Saved data entries
⁂

-- pv_equiv track=rewrite | github.com/ksaubhri12/ds_algo | practice_450/array/19_rearrange_positive_negative_number.py | rearrange_positive_negative_number
-- ===== SOURCE A (Python) =====
-- def rearrange_positive_negative_number(arr: [], n):
--     positive_queue = []
--     negative_queue = []
--     final_array = []
--
--     for i in range(0, n):
--         element = arr[i]
--         if element >= 0:
--             positive_queue.append(element)
--         else:
--             negative_queue.append(element)
--
--     i = 0
--     while i < n:
--         positive_element = None
--         negative_element = None
--         if len(positive_queue) > 0:
--             positive_element = positive_queue.pop(0)
--         if len(negative_queue) > 0:
--             negative_element = negative_queue.pop(0)
--         if positive_element is not None:
--             i = i + 1
--             final_array.append(positive_element)
--         if negative_element is not None:
--             i = i + 1
--             final_array.append(negative_element)
--
--     return final_array
-- ===== SOURCE B (Python) =====
-- def rearrange_positive_negative_number(arr, n):
--     pos = []
--     neg = []
--     for i in range(n):
--         e = arr[i]
--         if e >= 0:
--             pos.append(e)
--         else:
--             neg.append(e)
--     m = min(len(pos), len(neg))
--     res = [None] * (len(pos) + len(neg))
--     for k in range(m):
--         res[2 * k] = pos[k]
--         res[2 * k + 1] = neg[k]
--     res[2 * m:] = pos[m:] if len(pos) > len(neg) else neg[m:]
--     return res
-- ===== Notes on version B (the rewrite author's own statement) =====
-- stated objective: faster
-- what changed: A drains two queues with pop(0) inside a while loop guarded by a running counter; B computes placements directly: m = min(len(pos), len(neg)) interleaved pairs written at indices 2k/2k+1 into a preallocated result, then the leftover tail copied in one slice assignment, removing the quadratic front-pop shifting.
import Mathlib
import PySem

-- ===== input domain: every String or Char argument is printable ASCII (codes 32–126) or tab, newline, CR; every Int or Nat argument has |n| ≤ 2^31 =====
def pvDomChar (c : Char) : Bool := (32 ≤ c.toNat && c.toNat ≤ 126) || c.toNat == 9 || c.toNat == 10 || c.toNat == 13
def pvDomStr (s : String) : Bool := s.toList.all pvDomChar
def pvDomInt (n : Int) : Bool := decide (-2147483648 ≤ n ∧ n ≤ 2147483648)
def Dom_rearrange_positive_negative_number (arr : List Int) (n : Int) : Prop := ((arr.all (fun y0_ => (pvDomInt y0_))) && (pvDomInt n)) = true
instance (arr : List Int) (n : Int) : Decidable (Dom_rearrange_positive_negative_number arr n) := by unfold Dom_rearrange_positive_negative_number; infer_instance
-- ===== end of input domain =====

-- B replaces A's pop-from-two-queues while loop (with a running counter i) by a direct
-- index computation: m = min(len(pos), len(neg)) interleaved pairs, then the leftover tail.
-- Objective: simpler (and avoids quadratic pop(0) cost; the proved claim is about values only).

-- ===== PORT A =====
-- first loop of A: partition arr[0..n-1] into the positive and negative queues
def pvPartitionA (arr : List Int) (n : Int) : List Int × List Int :=
  (PySem.List.pyRange 0 n 1).foldl
    (fun pq i =>
      let e := (PySem.List.pyGet? arr i).getD 0   -- arr[i]; Pre_ excludes the out-of-range IndexError
      if e ≥ 0 then (pq.1 ++ [e], pq.2) else (pq.1, pq.2 ++ [e]))
    ([], [])

-- A's while loop: pop the front of each queue while i < n
def pvWhileA (n : Int) (pos neg : List Int) (i : Int) (acc : List Int) : List Int :=
  if i < n then
    match pos, neg with
    | [], [] => acc   -- here Python's while loop makes no progress (diverges); unreachable for the queues A builds
    | p :: ps, [] => pvWhileA n ps [] (i + 1) (acc ++ [p])
    | [], q :: qs => pvWhileA n [] qs (i + 1) (acc ++ [q])
    | p :: ps, q :: qs => pvWhileA n ps qs (i + 2) (acc ++ [p, q])
  else acc
termination_by pos.length + neg.length
decreasing_by all_goals first | (simp; omega) | simp

def rearrange_positive_negative_number (arr : List Int) (n : Int) : List Int :=
  let pq := pvPartitionA arr n
  pvWhileA n pq.1 pq.2 0 []

-- ===== PORT B =====
-- B's first loop is the same sign partition as A's
def pvPartitionB (arr : List Int) (n : Int) : List Int × List Int :=
  (PySem.List.pyRange 0 n 1).foldl
    (fun pq i =>
      let e := (PySem.List.pyGet? arr i).getD 0   -- arr[i]; Pre_ excludes the out-of-range IndexError
      if e ≥ 0 then (pq.1 ++ [e], pq.2) else (pq.1, pq.2 ++ [e]))
    ([], [])

def rearrange_positive_negative_number_alt (arr : List Int) (n : Int) : List Int :=
  let pq := pvPartitionB arr n
  let pos := pq.1
  let neg := pq.2
  let m := min pos.length neg.length
  -- res[2k] = pos[k], res[2k+1] = neg[k] for k < m, then the leftover tail at res[2m:]
  ((List.range m).flatMap (fun k => [pos.getD k 0, neg.getD k 0])) ++
    (if neg.length < pos.length then pos.drop m else neg.drop m)

-- ===== PRECONDITION & SPEC =====
-- Pre_ excludes exactly the inputs where arr[i] raises IndexError in A's first loop: n > len(arr).
def Pre_rearrange_positive_negative_number (arr : List Int) (n : Int) : Prop :=
  n ≤ (arr.length : Int)
instance (arr : List Int) (n : Int) : Decidable (Pre_rearrange_positive_negative_number arr n) := by
  unfold Pre_rearrange_positive_negative_number; infer_instance

def pvWitness_rearrange_positive_negative_number : List Int × Int := ([3, -1, 4, -2, 5], 5)

def Spec_rearrange_positive_negative_number (arr : List Int) (n : Int) (out : List Int) : Prop := out = rearrange_positive_negative_number_alt arr n
instance (arr : List Int) (n : Int) (out : List Int) : Decidable (Spec_rearrange_positive_negative_number arr n out) := by unfold Spec_rearrange_positive_negative_number; infer_instance

-- ===== CLAIM (what is proved, stated in full; the proofs are below) =====
def Claim_equal_rearrange_positive_negative_number : Prop := ∀ (arr : List Int) (n : Int), Dom_rearrange_positive_negative_number arr n → Pre_rearrange_positive_negative_number arr n → Spec_rearrange_positive_negative_number arr n (rearrange_positive_negative_number arr n)

-- ===== LEMMAS AND PROOFS =====

-- the common value both programs compute: pos and neg interleaved, longer tail last
def pvIl : List Int → List Int → List Int
  | [], qs => qs
  | ps, [] => ps
  | p :: ps, q :: qs => p :: q :: pvIl ps qs

theorem pvIl_nil_right (ps : List Int) : pvIl ps [] = ps := by
  cases ps <;> rfl

theorem pvWhileA_nil_left (n : Int) (qs : List Int) (i : Int) (acc : List Int)
    (h : (qs.length : Int) = n - i) : pvWhileA n [] qs i acc = acc ++ qs := by
  induction qs generalizing i acc with
  | nil => rw [pvWhileA]; simp_all
  | cons q qs ih =>
    rw [pvWhileA]
    have : i < n := by simp at h; omega
    simp only [if_pos this]
    rw [ih (i + 1) (acc ++ [q]) (by simp at h ⊢; omega)]
    simp

theorem pvWhileA_nil_right (n : Int) (ps : List Int) (i : Int) (acc : List Int)
    (h : (ps.length : Int) = n - i) : pvWhileA n ps [] i acc = acc ++ ps := by
  induction ps generalizing i acc with
  | nil => rw [pvWhileA]; simp_all
  | cons p ps ih =>
    rw [pvWhileA]
    have : i < n := by simp at h; omega
    simp only [if_pos this]
    cases ps with
    | nil => rw [pvWhileA]; simp
    | cons p' ps' =>
      rw [ih (i + 1) (acc ++ [p]) (by simp at h ⊢; omega)]
      simp

theorem pvWhileA_eq_pvIl (pos : List Int) (n : Int) (neg : List Int) (i : Int) (acc : List Int)
    (h : (pos.length : Int) + (neg.length : Int) = n - i) :
    pvWhileA n pos neg i acc = acc ++ pvIl pos neg := by
  induction pos generalizing neg i acc with
  | nil => rw [pvIl]; exact pvWhileA_nil_left n neg i acc (by simpa using h)
  | cons p ps ih =>
    cases neg with
    | nil =>
      rw [pvIl_nil_right]
      exact pvWhileA_nil_right n (p :: ps) i acc (by simpa using h)
    | cons q qs =>
      rw [pvWhileA]
      have : i < n := by simp at h; omega
      simp only [if_pos this]
      rw [ih qs (i + 2) (acc ++ [p, q]) (by simp at h ⊢; omega)]
      simp [pvIl]

theorem pvAlt_body_eq_pvIl (pos neg : List Int) :
    ((List.range (min pos.length neg.length)).flatMap
        (fun k => [pos.getD k 0, neg.getD k 0])) ++
      (if neg.length < pos.length then pos.drop (min pos.length neg.length)
       else neg.drop (min pos.length neg.length)) = pvIl pos neg := by
  induction pos generalizing neg with
  | nil => simp [pvIl]
  | cons p ps ih =>
    cases neg with
    | nil => simp [pvIl_nil_right]
    | cons q qs =>
      have hmin : min (p :: ps).length (q :: qs).length = min ps.length qs.length + 1 := by
        simp [Nat.succ_min_succ]
      rw [hmin, List.range_succ_eq_map]
      simp only [List.flatMap_cons, List.flatMap_map, List.getD_cons_zero, List.getD_cons_succ,
        List.drop_succ_cons, List.length_cons, pvIl, List.cons_append, List.nil_append,
        Nat.add_lt_add_iff_right]
      rw [ih qs]

theorem pvPartition_length (arr : List Int) (l : List Int) (s : List Int × List Int) :
    ((l.foldl (fun pq i =>
        let e := (PySem.List.pyGet? arr i).getD 0
        if e ≥ 0 then (pq.1 ++ [e], pq.2) else (pq.1, pq.2 ++ [e])) s).1.length
      + (l.foldl (fun pq i =>
        let e := (PySem.List.pyGet? arr i).getD 0
        if e ≥ 0 then (pq.1 ++ [e], pq.2) else (pq.1, pq.2 ++ [e])) s).2.length)
      = s.1.length + s.2.length + l.length := by
  induction l generalizing s with
  | nil => simp
  | cons x xs ih =>
    simp only [List.foldl_cons]
    rw [ih]
    by_cases h : (PySem.List.pyGet? arr x).getD 0 ≥ 0 <;> simp [h] <;> omega

-- ===== VERDICT (by name: the statement is the Claim_ definition above) =====
theorem rearrange_positive_negative_number_spec : Claim_equal_rearrange_positive_negative_number := by
  intro arr n _ _
  unfold Spec_rearrange_positive_negative_number
  unfold rearrange_positive_negative_number rearrange_positive_negative_number_alt
  have hpp : pvPartitionB arr n = pvPartitionA arr n := rfl
  rw [hpp]
  set pq := pvPartitionA arr n with hpq
  by_cases hn : n ≤ 0
  · have hr : PySem.List.pyRange 0 n 1 = [] := PySem.List.pyRange_one_eq_nil (by omega)
    have : pq = ([], []) := by rw [hpq]; unfold pvPartitionA; rw [hr]; rfl
    rw [this]
    rw [pvWhileA]
    simp
  · have hlen : (pq.1.length : Int) + (pq.2.length : Int) = n - 0 := by
      have h1 := pvPartition_length arr (PySem.List.pyRange 0 n 1) ([], [])
      have h2 : (PySem.List.pyRange 0 n 1).length = (n - 0).toNat :=
        PySem.List.length_pyRange_one 0 n
      have hz1 : (([] : List Int), ([] : List Int)).1.length = 0 := rfl
      have hz2 : (([] : List Int), ([] : List Int)).2.length = 0 := rfl
      rw [hpq]; unfold pvPartitionA
      omega
    rw [pvWhileA_eq_pvIl pq.1 n pq.2 0 [] hlen]
    rw [pvAlt_body_eq_pvIl pq.1 pq.2]
    simp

⁂

In the records above, find the lines holding "quadratic". Copy each one.

Exercise output:
-- what changed: A drains two queues with pop(0) inside a while loop guarded by a running counter; B computes placements directly: m = min(len(pos), len(neg)) interleaved pairs written at indices 2k/2k+1 into a preallocated result, then the leftover tail copied in one slice assignment, removing the quadratic front-pop shifting.
-- Objective: simpler (and avoids quadratic pop(0) cost; the proved claim is about values only).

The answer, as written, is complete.